Other people, like Orwell, would most likely agree that by using politically correct language that
we are expanding our vocabulary and our ways to express ourselves. As stated in New Statesman, a
left-biased website, “​You don’t have to be a gender theorist to understand that if we have only two ways
of referring to human beings - “he” or “she” - we will grow up thinking of people as divisible into those
two categories and nothing more.​” What Laurie Penny, the author of the post, is saying is that if we only
have words such as “he” or “she” to describe people then they will believe that they have to identify as
only a he or she, which is a logical fallacy. False dichotomy, giving two choices in an argument when
there are actually multiple to choose from. In this case, it would be giving the options of “he” or “she”
when you could actually be a he, she, they, ze, and e, but there are probably a ton more to choose from.

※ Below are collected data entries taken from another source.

-- pv_equiv track=rewrite | github.com/fuzzy-dynamics/putnam-2025 | verify/A1_correct.py | simulate_sequence
-- ===== SOURCE A (Python) =====
-- from math import gcd
--
-- def simulate_sequence(m0, n0, max_steps=200):
--     """
--     Simulate the sequence and return the first k where d_k = 1
--     and remains 1 forever (within our check horizon).
--     """
--     m, n = m0, n0
--
--     # Find when d_k first becomes 1
--     first_one = None
--
--     for k in range(max_steps):
--         a = 2*m + 1
--         b = 2*n + 1
--         d = gcd(a, b)
--
--         if d == 1 and first_one is None:
--             first_one = k
--
--         if d > 1:
--             first_one = None  # Reset if we see d > 1 again
--
--         # Next step
--         m = a // d
--         n = b // d
--
--     # After max_steps, check if we've stabilized at d=1
--     # Verify the last 50 steps all have d=1
--     m, n = m0, n0
--     for k in range(max_steps):
--         a = 2*m + 1
--         b = 2*n + 1
--         d = gcd(a, b)
--         m = a // d
--         n = b // d
--
--     # Now check next 50 steps
--     all_one = True
--     for k in range(50):
--         a = 2*m + 1
--         b = 2*n + 1
--         d = gcd(a, b)
--         if d > 1:
--             all_one = False
--             break
--         m = a // d
--         n = b // d
--
--     return first_one, all_one
-- ===== SOURCE B (Python) =====
-- from math import gcd
--
-- def simulate_sequence(m0, n0, max_steps=200):
--     # Different algorithm: compute the whole d-sequence once, then read the
--     # answers off it -- first_one is the start index of the trailing run of
--     # 1s among the first max_steps values (found by a backward scan), and
--     # all_one says the following 50 values are all 1.
--     steps = max_steps if max_steps > 0 else 0
--     ds = []
--     m, n = m0, n0
--     for _ in range(steps + 50):
--         a = 2*m + 1
--         b = 2*n + 1
--         d = gcd(a, b)
--         ds.append(d)
--         m = a // d
--         n = b // d
--     run = 0
--     for d in reversed(ds[:steps]):
--         if d != 1:
--             break
--         run += 1
--     first_one = steps - run if run > 0 else None
--     all_one = all(d == 1 for d in ds[steps:])
--     return first_one, all_one
-- ===== Notes on version B (the rewrite author's own statement) =====
-- stated objective: alternative
-- what changed: A maintains a reset-on-d>1 accumulator for first_one and then re-simulates all max_steps steps a second time before the 50-step check; B materialises the d-sequence once (max_steps+50 values) and derives first_one as the start of the trailing run of 1s by a backward scan and all_one by checking the last 50 values.
import Mathlib
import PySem

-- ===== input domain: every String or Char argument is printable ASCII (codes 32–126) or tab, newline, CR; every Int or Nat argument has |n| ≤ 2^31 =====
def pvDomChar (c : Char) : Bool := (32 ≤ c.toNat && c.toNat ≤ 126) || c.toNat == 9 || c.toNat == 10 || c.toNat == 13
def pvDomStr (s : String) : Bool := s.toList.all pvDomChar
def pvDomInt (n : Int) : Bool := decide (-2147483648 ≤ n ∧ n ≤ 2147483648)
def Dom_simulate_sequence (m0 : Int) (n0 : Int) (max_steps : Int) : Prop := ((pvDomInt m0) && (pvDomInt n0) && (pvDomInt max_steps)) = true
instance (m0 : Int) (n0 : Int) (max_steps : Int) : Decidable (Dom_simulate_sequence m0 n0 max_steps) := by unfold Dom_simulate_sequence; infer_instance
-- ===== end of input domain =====

-- B computes the d-sequence once and reads first_one off its trailing run of 1s (backward scan), instead of A's reset accumulator plus a second full re-simulation; return-value equivalence, no side effects involved.

-- ===== PORT A =====
-- A's first loop: for k in range(max_steps), tracking only first_one
-- (math.gcd = Int.gcd, '//' = PySem.Int.floordiv)
def simulate_sequence_loop1 : Nat → Int → Int → Int → Option Int → Option Int
  | 0, _, _, _, first_one => first_one
  | fuel+1, k, m, n, first_one =>
    let a := 2*m + 1
    let b := 2*n + 1
    let d : Int := Int.gcd a b
    let fo1 := if d = 1 ∧ first_one = none then some k else first_one
    let fo2 := if d > 1 then none else fo1
    simulate_sequence_loop1 fuel (k+1) (PySem.Int.floordiv a d) (PySem.Int.floordiv b d) fo2

-- A's second loop: re-simulate max_steps steps to rebuild (m, n)
def simulate_sequence_loop2 : Nat → Int → Int → Int × Int
  | 0, m, n => (m, n)
  | fuel+1, m, n =>
    let a := 2*m + 1
    let b := 2*n + 1
    let d : Int := Int.gcd a b
    simulate_sequence_loop2 fuel (PySem.Int.floordiv a d) (PySem.Int.floordiv b d)

-- A's third loop: check the next 50 steps, break on d > 1
def simulate_sequence_check : Nat → Int → Int → Bool
  | 0, _, _ => true
  | fuel+1, m, n =>
    let a := 2*m + 1
    let b := 2*n + 1
    let d : Int := Int.gcd a b
    if d > 1 then false
    else simulate_sequence_check fuel (PySem.Int.floordiv a d) (PySem.Int.floordiv b d)

def simulate_sequence (m0 : Int) (n0 : Int) (max_steps : Int) : Option Int × Bool :=
  -- range(max_steps) iterates max_steps.toNat times (empty if max_steps ≤ 0)
  let first_one := simulate_sequence_loop1 max_steps.toNat 0 m0 n0 none
  let mn := simulate_sequence_loop2 max_steps.toNat m0 n0
  (first_one, simulate_sequence_check 50 mn.1 mn.2)

-- ===== PORT B =====
-- B's single forward pass building the list ds of gcd values
def simulate_sequence_alt_ds : Nat → Int → Int → List Int
  | 0, _, _ => []
  | fuel+1, m, n =>
    let a := 2*m + 1
    let b := 2*n + 1
    let d : Int := Int.gcd a b
    d :: simulate_sequence_alt_ds fuel (PySem.Int.floordiv a d) (PySem.Int.floordiv b d)

-- B's backward scan: Python's for-with-break over reversed(ds[:steps]),
-- counting the leading 1s of the reversed prefix
def simulate_sequence_alt_run : List Int → Nat
  | [] => 0
  | d :: rest => if d ≠ 1 then 0 else simulate_sequence_alt_run rest + 1

def simulate_sequence_alt (m0 : Int) (n0 : Int) (max_steps : Int) : Option Int × Bool :=
  let steps : Int := if max_steps > 0 then max_steps else 0
  -- range(steps + 50) iterates (steps+50).toNat times
  let ds := simulate_sequence_alt_ds (steps + 50).toNat m0 n0
  -- ds[:steps] / ds[steps:] with 0 ≤ steps ≤ len ds are exactly take/drop
  let run : Nat := simulate_sequence_alt_run (ds.take steps.toNat).reverse
  let first_one : Option Int := if run > 0 then some (steps - run) else none
  let all_one : Bool := (ds.drop steps.toNat).all (fun d => d == 1)
  (first_one, all_one)

-- ===== PRECONDITION & SPEC =====
def Spec_simulate_sequence (m0 : Int) (n0 : Int) (max_steps : Int) (out : Option Int × Bool) : Prop := out = simulate_sequence_alt m0 n0 max_steps
instance (m0 : Int) (n0 : Int) (max_steps : Int) (out : Option Int × Bool) : Decidable (Spec_simulate_sequence m0 n0 max_steps out) := by unfold Spec_simulate_sequence; infer_instance

-- ===== CLAIM (what is proved, stated in full; the proofs are below) =====
def Claim_equal_simulate_sequence : Prop := ∀ (m0 : Int) (n0 : Int) (max_steps : Int), Dom_simulate_sequence m0 n0 max_steps → Spec_simulate_sequence m0 n0 max_steps (simulate_sequence m0 n0 max_steps)

-- ===== LEMMAS AND PROOFS =====

-- every d in the sequence is ≥ 1 (gcd of odd numbers is positive)
theorem pv_gcd_pos (m n : Int) : 1 ≤ ((Int.gcd (2*m+1) (2*n+1) : Nat) : Int) := by
  have h : Int.gcd (2*m+1) (2*n+1) ≠ 0 := by
    intro h
    rcases Int.gcd_eq_zero_iff.mp h with ⟨h1, _⟩
    omega
  omega

theorem alt_ds_pos (fuel : Nat) : ∀ (m n d : Int), d ∈ simulate_sequence_alt_ds fuel m n → 1 ≤ d := by
  induction fuel with
  | zero => intro m n d h; simp [simulate_sequence_alt_ds] at h
  | succ f ih =>
    intro m n d h
    simp only [simulate_sequence_alt_ds, List.mem_cons] at h
    rcases h with h | h
    · subst h; exact pv_gcd_pos m n
    · exact ih _ _ _ h

theorem alt_ds_length (fuel : Nat) : ∀ (m n : Int), (simulate_sequence_alt_ds fuel m n).length = fuel := by
  induction fuel with
  | zero => intro m n; rfl
  | succ f ih => intro m n; simp only [simulate_sequence_alt_ds, List.length_cons, ih]

theorem alt_ds_append (f g : Nat) : ∀ (m n : Int),
    simulate_sequence_alt_ds (f + g) m n =
      simulate_sequence_alt_ds f m n ++
        simulate_sequence_alt_ds g (simulate_sequence_loop2 f m n).1 (simulate_sequence_loop2 f m n).2 := by
  induction f with
  | zero => intro m n; simp [simulate_sequence_alt_ds, simulate_sequence_loop2]
  | succ f ih =>
    intro m n
    have : f + 1 + g = (f + g) + 1 := by omega
    rw [this]
    simp only [simulate_sequence_alt_ds, simulate_sequence_loop2, List.cons_append]
    rw [ih]

-- A's 50-step check equals "all values of the 50-step d-sequence are 1"
theorem check_eq_all (fuel : Nat) : ∀ (m n : Int),
    simulate_sequence_check fuel m n = (simulate_sequence_alt_ds fuel m n).all (fun d => d == 1) := by
  induction fuel with
  | zero => intro m n; rfl
  | succ f ih =>
    intro m n
    simp only [simulate_sequence_check, simulate_sequence_alt_ds, List.all_cons]
    have hpos := pv_gcd_pos m n
    by_cases h : ((Int.gcd (2*m+1) (2*n+1) : Nat) : Int) > 1
    · simp only [if_pos h]
      have : (((Int.gcd (2*m+1) (2*n+1) : Nat) : Int) == 1) = false := by
        simp; omega
      rw [this]; simp
    · have h1 : ((Int.gcd (2*m+1) (2*n+1) : Nat) : Int) = 1 := by omega
      simp only [h1]
      simp [ih]

-- A's first loop rephrased over the list of d values
def pvG : List Int → Int → Option Int → Option Int
  | [], _, fo => fo
  | d :: ds, k, fo =>
    let fo1 := if d = 1 ∧ fo = none then some k else fo
    let fo2 := if d > 1 then none else fo1
    pvG ds (k+1) fo2

theorem loop1_eq_g (fuel : Nat) : ∀ (k m n : Int) (fo : Option Int),
    simulate_sequence_loop1 fuel k m n fo = pvG (simulate_sequence_alt_ds fuel m n) k fo := by
  induction fuel with
  | zero => intro k m n fo; rfl
  | succ f ih =>
    intro k m n fo
    simp only [simulate_sequence_loop1, simulate_sequence_alt_ds, pvG]
    exact ih _ _ _ _

theorem g_snoc (ds : List Int) : ∀ (d k : Int) (fo : Option Int),
    pvG (ds ++ [d]) k fo =
      (let fo' := pvG ds k fo
       let fo1 := if d = 1 ∧ fo' = none then some (k + (ds.length : Int)) else fo'
       if d > 1 then none else fo1) := by
  induction ds with
  | nil => intro d k fo; simp [pvG]
  | cons e ds ih =>
    intro d k fo
    simp only [List.cons_append, pvG, ih, List.length_cons]
    have : k + 1 + (ds.length : Int) = k + ((ds.length : Nat) + 1 : Nat) := by push_cast; ring
    rw [this]

-- the trailing-run characterisation of A's first loop
theorem g_char (ds : List Int) (hpos : ∀ d ∈ ds, 1 ≤ d) :
    pvG ds 0 none =
      (if simulate_sequence_alt_run ds.reverse = 0 then none
       else some ((ds.length : Int) - (simulate_sequence_alt_run ds.reverse : Int))) := by
  induction ds using List.reverseRecOn with
  | nil => rfl
  | append_singleton ds d ih =>
    have hd : 1 ≤ d := hpos d (by simp)
    have hds : ∀ e ∈ ds, 1 ≤ e := fun e he => hpos e (by simp [he])
    have ihs := ih hds
    rw [g_snoc]
    simp only [List.reverse_append, List.reverse_singleton, List.singleton_append,
      simulate_sequence_alt_run, List.length_append, List.length_singleton]
    by_cases h1 : d = 1
    · have hng : ¬ d > 1 := by omega
      simp only [h1]
      -- d = 1 branch
      by_cases hr : simulate_sequence_alt_run ds.reverse = 0
      · have hfo : pvG ds 0 none = none := by rw [ihs, if_pos hr]
        simp [hfo, hr]
      · have hfo : pvG ds 0 none = some ((ds.length : Int) - (simulate_sequence_alt_run ds.reverse : Int)) := by
          rw [ihs, if_neg hr]
        simp [hfo, hr]
    · have hg : d > 1 := by omega
      simp [if_pos hg, h1]

-- ===== VERDICT (by name: the statement is the Claim_ definition above) =====
theorem simulate_sequence_spec : Claim_equal_simulate_sequence := by
  intro m0 n0 max_steps _
  unfold Spec_simulate_sequence simulate_sequence simulate_sequence_alt
  set s : Nat := max_steps.toNat with hs
  have hsteps : (if max_steps > 0 then max_steps else 0) = (s : Int) := by
    split <;> omega
  simp only [hsteps]
  have h50 : ((s : Int) + 50).toNat = s + 50 := by omega
  have hnat : ((s : Int)).toNat = s := by omega
  rw [h50, hnat, alt_ds_append s 50 m0 n0]
  have hlen := alt_ds_length s m0 n0
  rw [List.take_left' hlen, List.drop_left' hlen, Prod.mk.injEq]
  constructor
  · rw [loop1_eq_g, g_char _ (fun d hd => alt_ds_pos s m0 n0 d hd), hlen]
    by_cases hr : simulate_sequence_alt_run (simulate_sequence_alt_ds s m0 n0).reverse = 0
    · simp [hr]
    · simp [hr, Nat.pos_of_ne_zero hr]
  · exact check_eq_all 50 _ _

The justification of saying that by using gender neutral terms society is limiting the ways humans
can express themselves is invalid because it actually allows more people to identify themselves as they
choose and it should not affect the way those who aren’t being oppressed live, which is why George
Orwell agrees that politically correct language is the way society will better itself. In “1984,” the people
of Oceania are being limited to what words they can use only because the government wants people to be
less educated and more dull. By using politically correct language, humans are expanding their
knowledge on how to refer to other people and how to include them in any way possible to make them
feel equal, just as they should. By using politically correct language people are actually being more
educated and equal to one another with freedom, unlike in Oceania where words are limited to make
society a strict place where the citizens feel incarcerated.